-- pv_equiv track=rewrite | github.com/cyless-hj/TIL | Algorithm/Programmers/PCCP/Mock Test/외톨이 알파벳.py | solution
-- ===== SOURCE A (Python) =====
-- def solution(input_string):
--     answer = ''
--     answer_list = []
--     dic = {}
--     for idx, alpha in enumerate(input_string):
--         if alpha not in dic:
--             dic[alpha] = [idx]
--         else:
--             dic[alpha].append(idx)
--     for key, value in dic.items():
--         if len(value) >= 2:
--             for i in range(len(value) - 1):
--                 if abs(value[i] - value[i + 1]) > 1:
--                     answer_list.append(key)
--                     break
--
--     answer = ''.join(sorted(answer_list))
--     if not answer:
--         return 'N'
--     return answer
-- ===== SOURCE B (Python) =====
-- def solution(input_string):
--     last = {}
--     lonely = set()
--     for idx, alpha in enumerate(input_string):
--         if alpha in last and idx - last[alpha] > 1:
--             lonely.add(alpha)
--         last[alpha] = idx
--     answer = ''.join(sorted(lonely))
--     return answer if answer else 'N'
-- ===== Notes on version B (the rewrite author's own statement) =====
-- stated objective: simpler
-- what changed: B replaces A's two-phase algorithm (build a position list per letter, then scan each list for an adjacent gap) with a single streaming pass that keeps only each letter's last index and a set of flagged letters.
import Mathlib
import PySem

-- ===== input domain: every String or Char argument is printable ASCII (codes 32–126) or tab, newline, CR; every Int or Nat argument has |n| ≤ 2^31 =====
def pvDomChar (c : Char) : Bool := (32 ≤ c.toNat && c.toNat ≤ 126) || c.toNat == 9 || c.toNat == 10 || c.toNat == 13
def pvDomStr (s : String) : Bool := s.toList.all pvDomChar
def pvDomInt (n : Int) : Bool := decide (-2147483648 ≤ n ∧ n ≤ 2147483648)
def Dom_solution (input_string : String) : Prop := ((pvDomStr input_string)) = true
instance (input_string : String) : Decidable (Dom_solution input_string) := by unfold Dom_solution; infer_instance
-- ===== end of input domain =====

-- B replaces A's two-phase "build every letter's position list, then scan each list"
-- with one streaming pass keeping only each letter's last index and a flag set (same output).

-- ===== PORT A =====
-- inner loop 'for i in range(len(value)-1): if abs(value[i]-value[i+1]) > 1: …; break'
-- rendered as the adjacent-pair scan over the same list, stopping (true) at the first gap — exact
def hasGapLoop : List Int → Bool
  | a :: b :: t => if 1 < (a - b).natAbs then true else hasGapLoop (b :: t)
  | _ => false

-- body of A's first loop ('if alpha not in dic: dic[alpha]=[idx] else: dic[alpha].append(idx)')
def aBuildStep (d : PySem.Dict Char (List Int)) (p : Int × Char) : PySem.Dict Char (List Int) :=
  if d.contains p.2 = false then d.insert p.2 [p.1] else d.insert p.2 (d.getD p.2 [] ++ [p.1])

-- body of A's second loop over dic.items()
def aCollectStep (acc : List Char) (kv : Char × List Int) : List Char :=
  if 2 ≤ kv.2.length then (if hasGapLoop kv.2 then acc ++ [kv.1] else acc) else acc

def solution (input_string : String) : String :=
  let dic := (PySem.List.enumerate input_string.toList 0).foldl aBuildStep PySem.Dict.empty
  let answer_list := dic.items.foldl aCollectStep []
  let answer := String.mk (PySem.List.sorted answer_list (fun x => x) false)
  if answer = "" then "N" else answer

-- ===== PORT B =====
-- body of B's single loop: flag alpha if seen before with a gap > 1, then record its index
def bStep (st : PySem.Dict Char Int × PySem.Set Char) (p : Int × Char) :
    PySem.Dict Char Int × PySem.Set Char :=
  (st.1.insert p.2 p.1,
   if st.1.contains p.2 && decide (1 < p.1 - st.1.getD p.2 0) then PySem.Set.add st.2 p.2 else st.2)

def solution_alt (input_string : String) : String :=
  let st := (PySem.List.enumerate input_string.toList 0).foldl bStep
    (PySem.Dict.empty, PySem.Set.empty)
  let answer := String.mk (PySem.List.sorted st.2 (fun x => x) false)
  if answer = "" then "N" else answer

-- ===== PRECONDITION & SPEC =====
def Spec_solution (input_string : String) (out : String) : Prop := out = solution_alt input_string
instance (input_string : String) (out : String) : Decidable (Spec_solution input_string out) := by unfold Spec_solution; infer_instance

-- ===== CLAIM (what is proved, stated in full; the proofs are below) =====
def Claim_equal_solution : Prop := ∀ (input_string : String), Dom_solution input_string → Spec_solution input_string (solution input_string)

-- ===== LEMMAS AND PROOFS =====

-- the positions at which c occurs in an enumerated list
def pvPos (l : List (Int × Char)) (c : Char) : List Int :=
  (l.filter (fun p => p.2 == c)).map (·.1)

theorem pvPos_cons (q : Int × Char) (l : List (Int × Char)) (c : Char) :
    pvPos (q :: l) c = if q.2 = c then q.1 :: pvPos l c else pvPos l c := by
  simp [pvPos, List.filter_cons]
  split_ifs with h
  · simp
  · rfl

theorem hasGapLoop_length {v : List Int} (h : hasGapLoop v = true) : 2 ≤ v.length := by
  match v with
  | [] => simp [hasGapLoop] at h
  | [a] => simp [hasGapLoop] at h
  | a :: b :: t => simp

-- A's dict build: each key's value is its list of positions
theorem getD_buildA (l : List (Int × Char)) (d : PySem.Dict Char (List Int)) (c : Char) :
    (l.foldl aBuildStep d).getD c [] = d.getD c [] ++ pvPos l c := by
  induction l generalizing d with
  | nil => simp [pvPos]
  | cons q t ih =>
    rw [List.foldl_cons, ih, pvPos_cons]
    have hstep : (aBuildStep d q).getD c [] =
        if q.2 = c then d.getD c [] ++ [q.1] else d.getD c [] := by
      unfold aBuildStep
      by_cases h : c = q.2
      · subst h
        by_cases hc : d.contains q.2
        · simp [hc]
        · have hc' : d.contains q.2 = false := by simpa using hc
          have h0 : d.getD q.2 ([] : List Int) = [] :=
            PySem.Dict.getD_of_not_contains d [] hc'
          simp [hc', h0]
      · have h' : ¬ q.2 = c := fun hh => h hh.symm
        by_cases hc : d.contains q.2
        · simp [hc, PySem.Dict.getD_insert, h, h']
        · have hc' : d.contains q.2 = false := by simpa using hc
          simp [hc', PySem.Dict.getD_insert, h, h']
    rw [hstep]
    split_ifs with h <;> simp

theorem nodup_keys_buildA (l : List (Int × Char)) :
    ((l.foldl aBuildStep PySem.Dict.empty).keys).Nodup := by
  have h : l.foldl aBuildStep PySem.Dict.empty =
      l.foldl (fun d p => d.insert p.2
        (if d.contains p.2 = false then [p.1] else d.getD p.2 [] ++ [p.1]))
        PySem.Dict.empty := by
    apply PySem.List.foldl_congr_mem
    intro d p _
    unfold aBuildStep
    by_cases hc : d.contains p.2 = false <;> simp [hc]
  rw [h]
  exact PySem.Dict.nodup_keys_foldl_insert_key l (fun p => p.2)
    (fun d p => if d.contains p.2 = false then [p.1] else d.getD p.2 [] ++ [p.1])
    PySem.Dict.empty PySem.Dict.nodup_keys_empty

theorem collectA_eq_filter (d : PySem.Dict Char (List Int)) :
    d.items.foldl aCollectStep [] =
      ((d.items.filter fun kv => decide (2 ≤ kv.2.length) && hasGapLoop kv.2).map fun kv => kv.1) := by
  have h : d.items.foldl aCollectStep ([] : List Char) =
      d.items.foldl (fun acc kv =>
        if (decide (2 ≤ kv.2.length) && hasGapLoop kv.2) then acc ++ [kv.1] else acc) [] := by
    apply PySem.List.foldl_congr_mem
    intro acc kv _
    unfold aCollectStep
    by_cases h1 : 2 ≤ kv.2.length <;> by_cases h2 : hasGapLoop kv.2 <;> simp [h1, h2]
  rw [h, PySem.List.foldl_append_if]
  simp

-- A's collect loop membership characterisation
theorem mem_collectA (d : PySem.Dict Char (List Int)) (hnd : d.keys.Nodup) (c : Char) :
    c ∈ d.items.foldl aCollectStep [] ↔ hasGapLoop (d.getD c []) = true := by
  rw [collectA_eq_filter]
  simp only [List.mem_map, List.mem_filter]
  constructor
  · rintro ⟨kv, ⟨hmem, hp⟩, rfl⟩
    have hv : d.getD kv.1 [] = kv.2 :=
      PySem.Dict.getD_of_mem_items (d := d) (d0 := []) (by simpa using hmem) hnd
    rw [hv]
    simpa using (by simpa using hp : 2 ≤ kv.2.length ∧ hasGapLoop kv.2 = true).2
  · intro hg
    by_cases hc : d.contains c
    · have hs : (d.get? c).isSome := by
        rw [← PySem.Dict.contains_eq_isSome_get?]; exact hc
      obtain ⟨v, hv⟩ := Option.isSome_iff_exists.mp hs
      have hgd : d.getD c [] = v := PySem.Dict.getD_of_get?_eq_some d [] hv
      refine ⟨(c, v), ⟨PySem.Dict.mem_items_of_get?_eq_some d hv, ?_⟩, rfl⟩
      rw [hgd] at hg
      simpa [hg] using hasGapLoop_length hg
    · have hc' : d.contains c = false := by simpa using hc
      rw [PySem.Dict.getD_of_not_contains d [] hc'] at hg
      simp [hasGapLoop] at hg

theorem nodup_collectA (d : PySem.Dict Char (List Int)) (hnd : d.keys.Nodup) :
    (d.items.foldl aCollectStep []).Nodup := by
  rw [collectA_eq_filter]
  exact hnd.sublist (by
    have hs : (d.items.filter fun kv => decide (2 ≤ kv.2.length) && hasGapLoop kv.2).Sublist d.items :=
      List.filter_sublist
    simpa [PySem.Dict.keys] using hs.map (fun kv => kv.1))

-- B's single pass invariant
theorem B_inv (xs : List Char) (n : Int) (last : PySem.Dict Char Int) (lonely : PySem.Set Char)
    (hl : ∀ c v, last.get? c = some v → v < n) (hnd : lonely.Nodup) :
    (((PySem.List.enumerate xs n).foldl bStep (last, lonely)).2.Nodup
     ∧ ∀ c, (c ∈ ((PySem.List.enumerate xs n).foldl bStep (last, lonely)).2 ↔
         c ∈ lonely ∨ hasGapLoop ((last.get? c).toList ++ pvPos (PySem.List.enumerate xs n) c) = true)) := by
  induction xs generalizing n last lonely with
  | nil =>
    refine ⟨by simpa using hnd, fun c => ?_⟩
    simp only [PySem.List.enumerate_nil, List.foldl_nil, pvPos, List.filter_nil, List.map_nil,
      List.append_nil]
    cases last.get? c <;> simp [hasGapLoop]
  | cons a t ih =>
    rw [PySem.List.enumerate_cons, List.foldl_cons]
    have hbs : bStep (last, lonely) (n, a) =
        (last.insert a n,
         if last.contains a && decide (1 < n - last.getD a 0) then PySem.Set.add lonely a
         else lonely) := rfl
    rw [hbs]
    set L' := if last.contains a && decide (1 < n - last.getD a 0) then PySem.Set.add lonely a
      else lonely with hL'
    have hl' : ∀ c v, (last.insert a n).get? c = some v → v < n + 1 := by
      intro c v h
      by_cases hca : c = a
      · subst hca
        rw [PySem.Dict.get?_insert_self] at h
        injection h with h'
        omega
      · rw [PySem.Dict.get?_insert_of_ne _ _ hca] at h
        have := hl c v h; omega
    have hnd' : L'.Nodup := by
      rw [hL']; split_ifs
      · exact PySem.Set.nodup_add _ _ hnd
      · exact hnd
    obtain ⟨H1, H2⟩ := ih (n + 1) (last.insert a n) L' hl' hnd'
    refine ⟨H1, fun c => ?_⟩
    rw [H2 c]
    by_cases hca : c = a
    · subst hca
      rw [PySem.Dict.get?_insert_self, pvPos_cons]
      cases hlast : last.get? c with
      | none =>
        have hcont : last.contains c = false := by
          rw [PySem.Dict.contains_eq_isSome_get?, hlast]; rfl
        rw [hL']
        simp [hcont]
      | some v =>
        have hcont : last.contains c = true := by
          rw [PySem.Dict.contains_eq_isSome_get?, hlast]; rfl
        have hgd : last.getD c 0 = v := PySem.Dict.getD_of_get?_eq_some last 0 hlast
        have hv : v < n := hl c v hlast
        rw [hL']
        by_cases hgap : 1 < n - v
        · have habs : 1 < (v - n).natAbs := by omega
          simp [hcont, hgd, hgap, hasGapLoop, habs, PySem.Set.mem_add]
        · have habs : ¬ 1 < (v - n).natAbs := by omega
          simp [hcont, hgd, hgap, hasGapLoop, habs]
    · have hca' : ¬ a = c := fun h => hca h.symm
      rw [PySem.Dict.get?_insert_of_ne _ _ hca, pvPos_cons]
      simp only [if_neg hca']
      have hmem : c ∈ L' ↔ c ∈ lonely := by
        rw [hL']; split_ifs
        · rw [PySem.Set.mem_add]
          simp [hca]
        · exact Iff.rfl
      rw [hmem]

-- ===== VERDICT (by name: the statement is the Claim_ definition above) =====
theorem solution_spec : Claim_equal_solution := by
  intro s _hdom
  show solution s = solution_alt s
  have hempty : ∀ c : Char, (PySem.Dict.empty : PySem.Dict Char Int).get? c = none := by
    intro c; simp [PySem.Dict.get?_empty]
  obtain ⟨hndB, hmemB⟩ := B_inv s.toList 0 PySem.Dict.empty PySem.Set.empty
    (by intro c v h; rw [hempty] at h; exact absurd h (by simp)) List.nodup_nil
  have hkeys := nodup_keys_buildA (PySem.List.enumerate s.toList 0)
  have hgd : ∀ c, ((PySem.List.enumerate s.toList 0).foldl aBuildStep PySem.Dict.empty).getD c []
      = pvPos (PySem.List.enumerate s.toList 0) c := by
    intro c
    rw [getD_buildA]
    simp [PySem.Dict.getD_empty]
  have hmemA : ∀ c, c ∈ ((PySem.List.enumerate s.toList 0).foldl aBuildStep
        PySem.Dict.empty).items.foldl aCollectStep [] ↔
      hasGapLoop (pvPos (PySem.List.enumerate s.toList 0) c) = true := by
    intro c
    rw [mem_collectA _ hkeys c, hgd]
  have hmemB' : ∀ c, c ∈ ((PySem.List.enumerate s.toList 0).foldl bStep
        (PySem.Dict.empty, PySem.Set.empty)).2 ↔
      hasGapLoop (pvPos (PySem.List.enumerate s.toList 0) c) = true := by
    intro c
    rw [hmemB c, hempty c]
    simp [PySem.Set.empty]
  have hperm : (((PySem.List.enumerate s.toList 0).foldl aBuildStep
        PySem.Dict.empty).items.foldl aCollectStep []).Perm
      (((PySem.List.enumerate s.toList 0).foldl bStep (PySem.Dict.empty, PySem.Set.empty)).2) :=
    (List.perm_ext_iff_of_nodup (nodup_collectA _ hkeys) hndB).mpr
      (fun c => (hmemA c).trans (hmemB' c).symm)
  have hs := PySem.List.sorted_eq_sorted_of_perm _ _ (fun x : Char => x)
    (fun _ _ h => h) hperm
  unfold solution solution_alt
  simp only [hs]
-- pv_equiv track=rewrite | github.com/andrelac963/Projeto-Euler-LP | euler.py | count_multiples
-- ===== SOURCE A (Python) =====
-- primes = [2, 3, 5, 7, 11, 13, 17, 19, 23, 29, 31, 37, 41, 43, 47, 53, 59, 61, 67, 71, 73, 79, 83, 89, 97]
--
-- N = 10**16
--
-- def count_multiples(n, min_index, current_product):
--     # Função recursiva para contar quantos números são divisíveis por um produto de 'n' primos distintos.
--     # - n: número de primos a serem usados no produto
--     # - min_index: índice mínimo na lista de primos para começar a considerar
--     # - current_product: produto atual dos primos selecionados
--     if n == 0:
--         # Se não precisamos mais selecionar primos, retornamos quantos múltiplos existem
--         return N // current_product
--
--     total = 0
--     # Iterar sobre os primos começando do índice mínimo
--     for i in range(min_index, len(primes) - n + 1):
--         next_product = current_product * primes[i]
--         if next_product > N:
--             # Se o próximo produto exceder N, paramos a busca
--             break
--         # Adiciona à contagem o resultado da chamada recursiva
--         total += count_multiples(n - 1, i + 1, next_product)
--
--     return total
-- ===== SOURCE B (Python) =====
-- import itertools
-- import math
--
-- primes = [2, 3, 5, 7, 11, 13, 17, 19, 23, 29, 31, 37, 41, 43, 47, 53, 59, 61, 67, 71, 73, 79, 83, 89, 97]
--
-- N = 10**16
--
-- def count_multiples(n, min_index, current_product):
--     # Flat enumeration instead of recursion: every size-n combination of the
--     # primes at index >= min_index contributes N // (current_product * prod),
--     # counted only while the product does not exceed N.
--     sub = primes[min_index:]
--     if n > len(sub):
--         return 0
--     total = 0
--     for combo in itertools.combinations(sub, n):
--         p = current_product * math.prod(combo)
--         if p <= N:
--             total += N // p
--     return total
-- ===== Notes on version B (the rewrite author's own statement) =====
-- stated objective: idiomatic
-- what changed: Replaces the recursive backtracking over prime indices (with its break-based pruning) by a flat itertools.combinations enumeration: each size-n combination of primes[min_index:] contributes N // (current_product * prod) when that product is at most N.
-- outside the precondition, e.g. on count_multiples(1, -2, 1): A returns 18243624344555651, B returns 215452334066951; on count_multiples(-1, 40, 1): A returns 0, B raises ValueError
import Mathlib
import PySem

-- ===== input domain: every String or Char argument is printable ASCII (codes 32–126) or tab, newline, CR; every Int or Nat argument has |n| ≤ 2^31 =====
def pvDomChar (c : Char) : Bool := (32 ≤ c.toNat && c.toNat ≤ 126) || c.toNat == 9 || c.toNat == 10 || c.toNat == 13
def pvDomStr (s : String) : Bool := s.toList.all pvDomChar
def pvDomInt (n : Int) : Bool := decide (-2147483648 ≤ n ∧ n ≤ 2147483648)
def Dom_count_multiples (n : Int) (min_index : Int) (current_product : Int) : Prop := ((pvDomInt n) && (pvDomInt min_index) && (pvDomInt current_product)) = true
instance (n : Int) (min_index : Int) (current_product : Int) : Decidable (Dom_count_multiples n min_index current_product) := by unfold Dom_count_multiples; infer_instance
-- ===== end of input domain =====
+-------+
◆ What you will do ◆
Set down, from the entries above, exactly the lines from the one with "simp only [if_neg hca']" up to and including the one with "have hmemA : ∀", and no other lines.

◆ The completed task ◆
      simp only [if_neg hca']
      have hmem : c ∈ L' ↔ c ∈ lonely := by
        rw [hL']; split_ifs
        · rw [PySem.Set.mem_add]
          simp [hca]
        · exact Iff.rfl
      rw [hmem]

-- ===== VERDICT (by name: the statement is the Claim_ definition above) =====
theorem solution_spec : Claim_equal_solution := by
  intro s _hdom
  show solution s = solution_alt s
  have hempty : ∀ c : Char, (PySem.Dict.empty : PySem.Dict Char Int).get? c = none := by
    intro c; simp [PySem.Dict.get?_empty]
  obtain ⟨hndB, hmemB⟩ := B_inv s.toList 0 PySem.Dict.empty PySem.Set.empty
    (by intro c v h; rw [hempty] at h; exact absurd h (by simp)) List.nodup_nil
  have hkeys := nodup_keys_buildA (PySem.List.enumerate s.toList 0)
  have hgd : ∀ c, ((PySem.List.enumerate s.toList 0).foldl aBuildStep PySem.Dict.empty).getD c []
      = pvPos (PySem.List.enumerate s.toList 0) c := by
    intro c
    rw [getD_buildA]
    simp [PySem.Dict.getD_empty]
  have hmemA : ∀ c, c ∈ ((PySem.List.enumerate s.toList 0).foldl aBuildStep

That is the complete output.